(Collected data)
•••
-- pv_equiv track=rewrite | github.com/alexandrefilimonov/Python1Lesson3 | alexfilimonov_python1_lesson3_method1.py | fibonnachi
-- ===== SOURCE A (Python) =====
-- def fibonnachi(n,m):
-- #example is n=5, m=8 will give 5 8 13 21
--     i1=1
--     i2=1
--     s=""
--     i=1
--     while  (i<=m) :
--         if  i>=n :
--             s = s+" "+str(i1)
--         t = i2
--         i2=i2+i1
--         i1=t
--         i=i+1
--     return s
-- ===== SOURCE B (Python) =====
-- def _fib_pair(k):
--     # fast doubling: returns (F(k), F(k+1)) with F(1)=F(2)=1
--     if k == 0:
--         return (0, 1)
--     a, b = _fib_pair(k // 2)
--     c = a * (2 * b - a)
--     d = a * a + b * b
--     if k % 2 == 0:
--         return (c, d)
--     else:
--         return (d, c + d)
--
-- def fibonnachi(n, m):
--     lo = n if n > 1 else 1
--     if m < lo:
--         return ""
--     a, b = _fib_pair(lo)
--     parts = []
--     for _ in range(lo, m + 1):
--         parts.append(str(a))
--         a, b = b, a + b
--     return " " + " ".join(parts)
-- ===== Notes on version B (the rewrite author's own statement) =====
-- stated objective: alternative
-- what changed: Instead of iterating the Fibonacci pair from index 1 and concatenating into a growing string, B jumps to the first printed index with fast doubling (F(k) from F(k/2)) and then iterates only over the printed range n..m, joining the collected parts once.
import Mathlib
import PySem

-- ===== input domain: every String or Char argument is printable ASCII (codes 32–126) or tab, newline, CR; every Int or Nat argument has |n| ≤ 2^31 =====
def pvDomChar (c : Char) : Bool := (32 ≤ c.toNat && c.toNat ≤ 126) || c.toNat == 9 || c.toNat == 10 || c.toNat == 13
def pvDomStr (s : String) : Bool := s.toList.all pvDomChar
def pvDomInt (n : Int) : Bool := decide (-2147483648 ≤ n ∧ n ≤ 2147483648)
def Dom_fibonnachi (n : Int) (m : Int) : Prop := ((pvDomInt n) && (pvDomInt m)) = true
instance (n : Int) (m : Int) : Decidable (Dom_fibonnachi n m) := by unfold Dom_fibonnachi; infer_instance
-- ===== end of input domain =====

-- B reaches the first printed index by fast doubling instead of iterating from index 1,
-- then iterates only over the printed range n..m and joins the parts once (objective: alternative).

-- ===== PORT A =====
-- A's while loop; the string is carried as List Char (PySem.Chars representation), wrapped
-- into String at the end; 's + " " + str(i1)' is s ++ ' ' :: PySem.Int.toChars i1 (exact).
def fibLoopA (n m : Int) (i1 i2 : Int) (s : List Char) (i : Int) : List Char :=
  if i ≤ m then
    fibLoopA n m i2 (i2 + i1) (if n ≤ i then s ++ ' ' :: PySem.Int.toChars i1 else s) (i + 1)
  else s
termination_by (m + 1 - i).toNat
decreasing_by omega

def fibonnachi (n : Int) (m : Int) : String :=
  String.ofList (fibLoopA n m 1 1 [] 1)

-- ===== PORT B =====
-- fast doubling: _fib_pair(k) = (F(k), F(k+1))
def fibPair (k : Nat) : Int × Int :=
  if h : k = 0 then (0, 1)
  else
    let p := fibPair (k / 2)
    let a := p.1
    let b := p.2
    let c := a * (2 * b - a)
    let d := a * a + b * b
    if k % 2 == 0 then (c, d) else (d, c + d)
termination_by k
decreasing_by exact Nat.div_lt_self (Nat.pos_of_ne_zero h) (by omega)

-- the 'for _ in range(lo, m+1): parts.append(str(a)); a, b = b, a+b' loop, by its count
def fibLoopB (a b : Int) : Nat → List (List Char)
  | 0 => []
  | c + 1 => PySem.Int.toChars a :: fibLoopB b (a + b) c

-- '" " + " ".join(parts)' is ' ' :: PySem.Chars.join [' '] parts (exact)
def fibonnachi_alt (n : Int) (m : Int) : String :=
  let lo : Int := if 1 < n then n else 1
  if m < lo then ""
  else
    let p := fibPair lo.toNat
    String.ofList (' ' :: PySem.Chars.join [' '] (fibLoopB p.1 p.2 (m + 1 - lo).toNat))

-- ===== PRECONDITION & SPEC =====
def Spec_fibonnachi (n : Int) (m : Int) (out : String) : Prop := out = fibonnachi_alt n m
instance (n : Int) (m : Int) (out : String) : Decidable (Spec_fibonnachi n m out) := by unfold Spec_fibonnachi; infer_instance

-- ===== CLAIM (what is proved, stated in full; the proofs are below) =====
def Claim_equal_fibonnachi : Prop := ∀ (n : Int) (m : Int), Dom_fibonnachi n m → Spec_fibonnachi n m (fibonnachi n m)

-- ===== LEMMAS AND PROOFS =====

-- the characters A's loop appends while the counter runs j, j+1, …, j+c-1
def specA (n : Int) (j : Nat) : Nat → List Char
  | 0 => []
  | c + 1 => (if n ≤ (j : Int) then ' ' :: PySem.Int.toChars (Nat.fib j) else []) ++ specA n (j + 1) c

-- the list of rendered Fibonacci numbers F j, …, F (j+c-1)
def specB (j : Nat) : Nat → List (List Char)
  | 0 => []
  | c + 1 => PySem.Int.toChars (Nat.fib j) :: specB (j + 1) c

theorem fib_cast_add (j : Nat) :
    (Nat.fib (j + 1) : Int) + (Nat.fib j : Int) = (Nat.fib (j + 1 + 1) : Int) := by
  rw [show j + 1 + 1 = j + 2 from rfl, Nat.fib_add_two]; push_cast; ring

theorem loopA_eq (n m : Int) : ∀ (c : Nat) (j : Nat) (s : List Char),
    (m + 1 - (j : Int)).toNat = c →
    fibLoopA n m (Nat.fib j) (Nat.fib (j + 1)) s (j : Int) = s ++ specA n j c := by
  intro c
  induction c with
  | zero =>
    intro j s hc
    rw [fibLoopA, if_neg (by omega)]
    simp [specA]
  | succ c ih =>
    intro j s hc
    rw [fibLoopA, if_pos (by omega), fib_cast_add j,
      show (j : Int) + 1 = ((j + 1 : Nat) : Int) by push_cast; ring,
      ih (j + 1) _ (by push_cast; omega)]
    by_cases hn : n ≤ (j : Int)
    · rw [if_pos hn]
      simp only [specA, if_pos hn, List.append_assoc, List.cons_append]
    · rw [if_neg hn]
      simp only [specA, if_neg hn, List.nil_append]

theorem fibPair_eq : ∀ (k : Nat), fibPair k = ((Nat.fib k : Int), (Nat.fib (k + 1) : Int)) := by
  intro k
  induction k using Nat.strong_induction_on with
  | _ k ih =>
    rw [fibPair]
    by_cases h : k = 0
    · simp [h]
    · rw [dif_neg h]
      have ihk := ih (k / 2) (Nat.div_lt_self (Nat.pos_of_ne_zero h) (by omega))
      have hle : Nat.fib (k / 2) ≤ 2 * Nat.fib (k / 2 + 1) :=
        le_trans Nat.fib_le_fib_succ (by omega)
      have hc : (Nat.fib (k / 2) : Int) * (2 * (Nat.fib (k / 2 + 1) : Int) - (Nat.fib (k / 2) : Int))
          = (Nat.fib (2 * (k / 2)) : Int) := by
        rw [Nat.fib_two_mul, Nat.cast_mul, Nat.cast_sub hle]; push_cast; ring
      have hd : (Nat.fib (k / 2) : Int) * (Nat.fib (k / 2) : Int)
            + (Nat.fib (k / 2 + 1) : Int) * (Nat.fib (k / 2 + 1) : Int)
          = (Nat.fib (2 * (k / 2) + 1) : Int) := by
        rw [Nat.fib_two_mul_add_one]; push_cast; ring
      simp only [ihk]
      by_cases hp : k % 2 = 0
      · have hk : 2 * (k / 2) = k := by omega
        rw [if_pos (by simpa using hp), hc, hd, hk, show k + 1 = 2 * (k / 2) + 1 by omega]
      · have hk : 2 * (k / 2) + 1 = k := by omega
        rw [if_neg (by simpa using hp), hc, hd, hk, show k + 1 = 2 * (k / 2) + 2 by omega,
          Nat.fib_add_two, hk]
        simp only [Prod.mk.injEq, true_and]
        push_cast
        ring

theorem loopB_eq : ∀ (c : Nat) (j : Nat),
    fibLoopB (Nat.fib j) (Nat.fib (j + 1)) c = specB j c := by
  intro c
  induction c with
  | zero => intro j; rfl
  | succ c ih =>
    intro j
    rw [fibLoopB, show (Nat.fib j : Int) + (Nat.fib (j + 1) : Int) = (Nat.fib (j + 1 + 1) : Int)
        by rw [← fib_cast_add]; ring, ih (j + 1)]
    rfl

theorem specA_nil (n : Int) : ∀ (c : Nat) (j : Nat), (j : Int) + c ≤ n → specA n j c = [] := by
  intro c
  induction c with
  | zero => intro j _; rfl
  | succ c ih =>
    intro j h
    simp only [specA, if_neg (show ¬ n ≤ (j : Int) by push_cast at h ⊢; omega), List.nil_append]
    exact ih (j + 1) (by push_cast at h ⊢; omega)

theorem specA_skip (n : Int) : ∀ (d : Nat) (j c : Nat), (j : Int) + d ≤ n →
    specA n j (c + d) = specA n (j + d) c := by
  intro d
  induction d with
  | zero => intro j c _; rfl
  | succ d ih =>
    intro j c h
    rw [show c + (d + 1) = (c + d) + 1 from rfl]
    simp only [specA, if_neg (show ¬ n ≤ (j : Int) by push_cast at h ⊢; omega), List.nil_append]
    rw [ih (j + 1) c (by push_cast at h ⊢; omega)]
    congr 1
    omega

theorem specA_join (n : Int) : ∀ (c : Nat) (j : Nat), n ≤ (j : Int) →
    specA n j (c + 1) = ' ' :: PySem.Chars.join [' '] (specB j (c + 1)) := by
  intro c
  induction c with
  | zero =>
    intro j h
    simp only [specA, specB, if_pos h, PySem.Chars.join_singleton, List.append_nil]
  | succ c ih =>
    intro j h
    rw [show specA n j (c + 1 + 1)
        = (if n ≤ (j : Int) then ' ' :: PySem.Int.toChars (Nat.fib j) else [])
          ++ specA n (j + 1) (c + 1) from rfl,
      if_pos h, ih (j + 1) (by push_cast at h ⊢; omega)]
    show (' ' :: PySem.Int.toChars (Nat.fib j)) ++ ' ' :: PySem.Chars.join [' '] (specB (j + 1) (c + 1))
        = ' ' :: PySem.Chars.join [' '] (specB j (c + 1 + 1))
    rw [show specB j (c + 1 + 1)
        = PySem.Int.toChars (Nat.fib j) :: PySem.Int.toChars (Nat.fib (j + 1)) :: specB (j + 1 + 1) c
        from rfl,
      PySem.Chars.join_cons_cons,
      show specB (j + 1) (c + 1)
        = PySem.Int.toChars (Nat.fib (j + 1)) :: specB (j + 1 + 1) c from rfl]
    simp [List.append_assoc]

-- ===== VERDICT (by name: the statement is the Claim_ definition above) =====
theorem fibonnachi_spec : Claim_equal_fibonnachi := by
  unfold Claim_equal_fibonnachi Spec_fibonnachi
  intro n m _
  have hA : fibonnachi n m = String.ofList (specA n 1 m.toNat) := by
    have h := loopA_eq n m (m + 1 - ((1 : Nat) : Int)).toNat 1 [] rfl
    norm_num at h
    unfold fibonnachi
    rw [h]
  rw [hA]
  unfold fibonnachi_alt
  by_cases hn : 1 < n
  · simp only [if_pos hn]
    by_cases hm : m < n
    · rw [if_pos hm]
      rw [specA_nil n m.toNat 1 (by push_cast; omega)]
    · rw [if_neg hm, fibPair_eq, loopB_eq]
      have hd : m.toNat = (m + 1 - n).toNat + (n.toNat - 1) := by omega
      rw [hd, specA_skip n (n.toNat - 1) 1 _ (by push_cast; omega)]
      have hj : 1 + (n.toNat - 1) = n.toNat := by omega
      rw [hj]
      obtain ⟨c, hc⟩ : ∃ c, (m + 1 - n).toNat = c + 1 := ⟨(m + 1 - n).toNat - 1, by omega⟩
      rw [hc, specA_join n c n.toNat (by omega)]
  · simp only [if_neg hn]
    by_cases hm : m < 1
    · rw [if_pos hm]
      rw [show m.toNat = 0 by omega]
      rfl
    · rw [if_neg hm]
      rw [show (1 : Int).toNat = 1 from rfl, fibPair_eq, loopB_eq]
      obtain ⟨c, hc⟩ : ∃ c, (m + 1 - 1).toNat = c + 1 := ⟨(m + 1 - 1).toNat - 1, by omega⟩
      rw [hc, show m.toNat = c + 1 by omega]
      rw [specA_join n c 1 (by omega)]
•••
### Problem to solve
Using the records above, list each line that includes "fibLoopA".

### Your solution
def fibLoopA (n m : Int) (i1 i2 : Int) (s : List Char) (i : Int) : List Char :=
    fibLoopA n m i2 (i2 + i1) (if n ≤ i then s ++ ' ' :: PySem.Int.toChars i1 else s) (i + 1)
  String.ofList (fibLoopA n m 1 1 [] 1)
    fibLoopA n m (Nat.fib j) (Nat.fib (j + 1)) s (j : Int) = s ++ specA n j c := by
    rw [fibLoopA, if_neg (by omega)]
    rw [fibLoopA, if_pos (by omega), fib_cast_add j,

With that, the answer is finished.